┏━━
lemma astep_group {out : List Char} {w : List Char} {a last : Nat} (S : List Char)
    (hdec : out.drop last = List.replicate a '(' ++ ('(' :: (w ++ [')'])))
    (hlast : last ≤ out.length) :
    PySem.List.slice (out ++ '*' :: S) none (some ((last + a : Nat) : Int)) ++
      '(' :: (PySem.List.slice (out ++ '*' :: S) (some ((last + a : Nat) : Int))
                (some ((out.length : Int) + 1)) ++
        ')' :: (out ++ '*' :: S).drop (out.length + 1)) =
    (out.take last ++ '(' :: (out.drop last ++ ['*', ')'])) ++ S := by
  have hlentake : (out.take last).length = last := by simp; omega
  have hlen : out.length = last + (a + w.length + 2) := by
    have h2 := congrArg List.length hdec
    simp at h2
    omega
  have hdropla : out.drop (last + a) = '(' :: (w ++ [')']) := by
    rw [← List.drop_drop, hdec, List.drop_append_of_le_length (by simp)]
    simp
  have h1 : PySem.List.slice (out ++ '*' :: S) none (some ((last + a : Nat) : Int)) =
      out.take (last + a) := by
    rw [PySem.List.slice_to_natCast, List.take_append_of_le_length (by omega)]
  have hcast : ((out.length : Int) + 1) = (((out.length + 1 : Nat)) : Int) := by push_cast; ring
  have h2 : PySem.List.slice (out ++ '*' :: S) (some ((last + a : Nat) : Int))
      (some ((out.length : Int) + 1)) = ('(' :: (w ++ [')'])) ++ ['*'] := by
    rw [hcast, PySem.List.slice_natCast]
    rw [List.drop_append_of_le_length (by omega), hdropla]
    rw [show ('(' :: (w ++ [')']) ++ '*' :: S : List Char) = ('(' :: (w ++ [')']) ++ ['*']) ++ S by simp]
    rw [List.take_append_of_le_length (by simp; omega)]
    rw [List.take_of_length_le (by simp; omega)]
  have h3 : (out ++ '*' :: S).drop (out.length + 1) = S := by
    rw [show out ++ '*' :: S = (out ++ ['*']) ++ S by simp]
    exact drop_append_at _ (by simp)
  rw [h1, h2, h3]
  -- reduce to insert_run
  have hrun := insert_run (z := '(' :: (w ++ [')'])) (p := last) (k := a) (by rw [hdec]) hlast
  calc out.take (last + a) ++ '(' :: ((('(' :: (w ++ [')'])) ++ ['*']) ++ ')' :: S)
      = (out.take (last + a) ++ '(' :: ('(' :: (w ++ [')']))) ++ ['*', ')'] ++ S := by simp
    _ = (out.take last ++ '(' :: out.drop last) ++ ['*', ')'] ++ S := by rw [← hdropla, hrun]
    _ = (out.take last ++ '(' :: (out.drop last ++ ['*', ')'])) ++ S := by simp

lemma sbal_nonnil_stack {S : List Char} {stack : List Nat} (h : SBal (')' :: S) stack.length) :
    ∃ p rest, stack = p :: rest := by
  have := sbal_head_close h
  cases stack with
  | nil => simp at this
  | cons p rest => exact ⟨p, rest, rfl⟩

lemma main_lemma : ∀ (S out : List Char) (stack : List Nat) (last : Nat),
    out ≠ [] → BInv out stack last → SBal S stack.length →
    goA (out ++ S) out.length S.length = goB S out stack last := by
  intro S
  induction S with
  | nil => intro out stack last _ _ _; simp [goA, goB]
  | cons c S ih =>
    intro out stack last hout hinv hsbal
    have hlen0 : 0 < out.length := List.length_pos_iff.mpr hout
    have hi : out.length < (out ++ c :: S).length := by simp
    have hget : ∀ (h : out.length < (out ++ c :: S).length),
        (out ++ c :: S)[out.length]'h = c := fun _ => getElem_append_cons ..
    obtain ⟨hstk, hlast, a, B, rest, hdec, hshape, hstack, hrest⟩ := hinv
    have hinv' : BInv out stack last := ⟨hstk, hlast, a, B, rest, hdec, hshape, hstack, hrest⟩
    rw [show (c :: S).length = S.length + 1 from rfl]
    by_cases hc : c = '*'
    · -- the star step: A wraps in place, B inserts at `last`
      subst hc
      simp only [goA]
      rw [dif_pos hi, hget, if_pos rfl]
      have hBeq : goB ('*' :: S) out stack last =
          goB S ((PySem.List.insert out (last : Int) '(' ++ ['*']) ++ [')']) stack last := by
        simp [goB, hout]
      rw [hBeq]
      have hins : (PySem.List.insert out (last : Int) '(' ++ ['*']) ++ [')'] =
          out.take last ++ '(' :: (out.drop last ++ ['*', ')']) := by
        rw [PySem.List.insert_natCast out last '(' hlast]
        simp
      rw [hins]
      have hnewlen : (out.take last ++ '(' :: (out.drop last ++ ['*', ')'])).length = out.length + 3 := by
        simp
        omega
      have hnewne : out.take last ++ '(' :: (out.drop last ++ ['*', ')']) ≠ [] := by simp
      have hsbal' : SBal S stack.length := sbal_skip (by decide) (by decide) hsbal
      have hIH := ih _ stack last hnewne (binv_wrap hinv') hsbal'
      rw [hnewlen] at hIH
      rcases hshape with ⟨ha, hB⟩ | ⟨ha, c', hB, hc1, hc2⟩ | ⟨w, hB, hw⟩
      · -- single-character operand '('
        subst hB ha
        have hD : out.drop last = ['('] := by simpa using hdec
        have hlast1 : last + 1 = out.length := by
          have := congrArg List.length hD
          simp at this
          omega
        rw [if_pos (by rw [getD_last_single S hD hlast1]; decide)]
        rw [astep_single S hD hlast1, hIH]
      · -- single-character ordinary operand
        subst hB ha
        have hD : out.drop last = [c'] := by simpa using hdec
        have hlast1 : last + 1 = out.length := by
          have := congrArg List.length hD
          simp at this
          omega
        rw [if_pos (by rw [getD_last_single S hD hlast1]; simpa using hc2)]
        rw [astep_single S hD hlast1, hIH]
      · -- bracketed-group operand: A re-scans for the matching '('
        subst hB
        have hlentake : (out.take last).length = last := by simp; omega
        have hout3 : out = (out.take last ++ (List.replicate a '(' ++ ('(' :: w))) ++ [')'] := by
          conv_lhs => rw [← List.take_append_drop last out, hdec]
          simp
        have hgetd3 : (out ++ '*' :: S).getD (out.length - 1) ' ' = ')' := by
          rw [List.getD_append _ _ _ _ (by omega)]
          have hZ : ((out.take last ++ (List.replicate a '(' ++ ('(' :: w)))).length = out.length - 1 := by
            have := congrArg List.length hout3
            simp [hlentake] at this ⊢
            omega
          have hgc := getD_append_cons_at (t := ([] : List Char)) (c := ')') (d := ' ') hZ
          rw [show ((out.take last ++ (List.replicate a '(' ++ ('(' :: w))) ++ ')' :: ([] : List Char)) =
                (out.take last ++ (List.replicate a '(' ++ ('(' :: w))) ++ [')'] from rfl, ← hout3] at hgc
          exact hgc
        rw [if_neg (by rw [hgetd3]; decide)]
        simp only [fob_group S hw hout3 hlentake]
        rw [astep_group S hdec hlast, hIH]
    · -- not a star: A only advances i
      have hAeq : goA (out ++ c :: S) out.length (S.length + 1) =
          goA ((out ++ [c]) ++ S) (out ++ [c]).length S.length := by
        simp only [goA]
        rw [dif_pos hi, hget, if_neg hc]
        simp
      rw [hAeq]
      by_cases hcp : c = ')'
      · subst hcp
        obtain ⟨p, rest', rfl⟩ := sbal_nonnil_stack hsbal
        have hBeq : goB (')' :: S) out (p :: rest') last = goB S (out ++ [')']) rest' p := by
          simp [goB]
        rw [hBeq]
        exact ih (out ++ [')']) rest' p (by simp) (binv_app_close hinv')
          (by simpa using sbal_pop (by simpa using hsbal))
      · by_cases hco : c = '('
        · subst hco
          have hBeq : goB ('(' :: S) out stack last = goB S (out ++ ['(']) (out.length :: stack) out.length := by
            simp [goB]
          rw [hBeq]
          exact ih (out ++ ['(']) (out.length :: stack) out.length (by simp) (binv_app_open hinv')
            (by simpa using sbal_push hsbal)
        · have hBeq : goB (c :: S) out stack last = goB S (out ++ [c]) stack out.length := by
            simp only [goB]
            rw [if_neg (by simp [hc]), if_neg hcp]
            simp [hco]
          rw [hBeq]
          exact ih (out ++ [c]) stack out.length (by simp) (binv_app_ord hco hcp hinv')
            (sbal_skip hco hcp hsbal)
┗━━
Problem requirements:
Say how many lines above include "hins", please, and nothing else.

Solution to this task:
2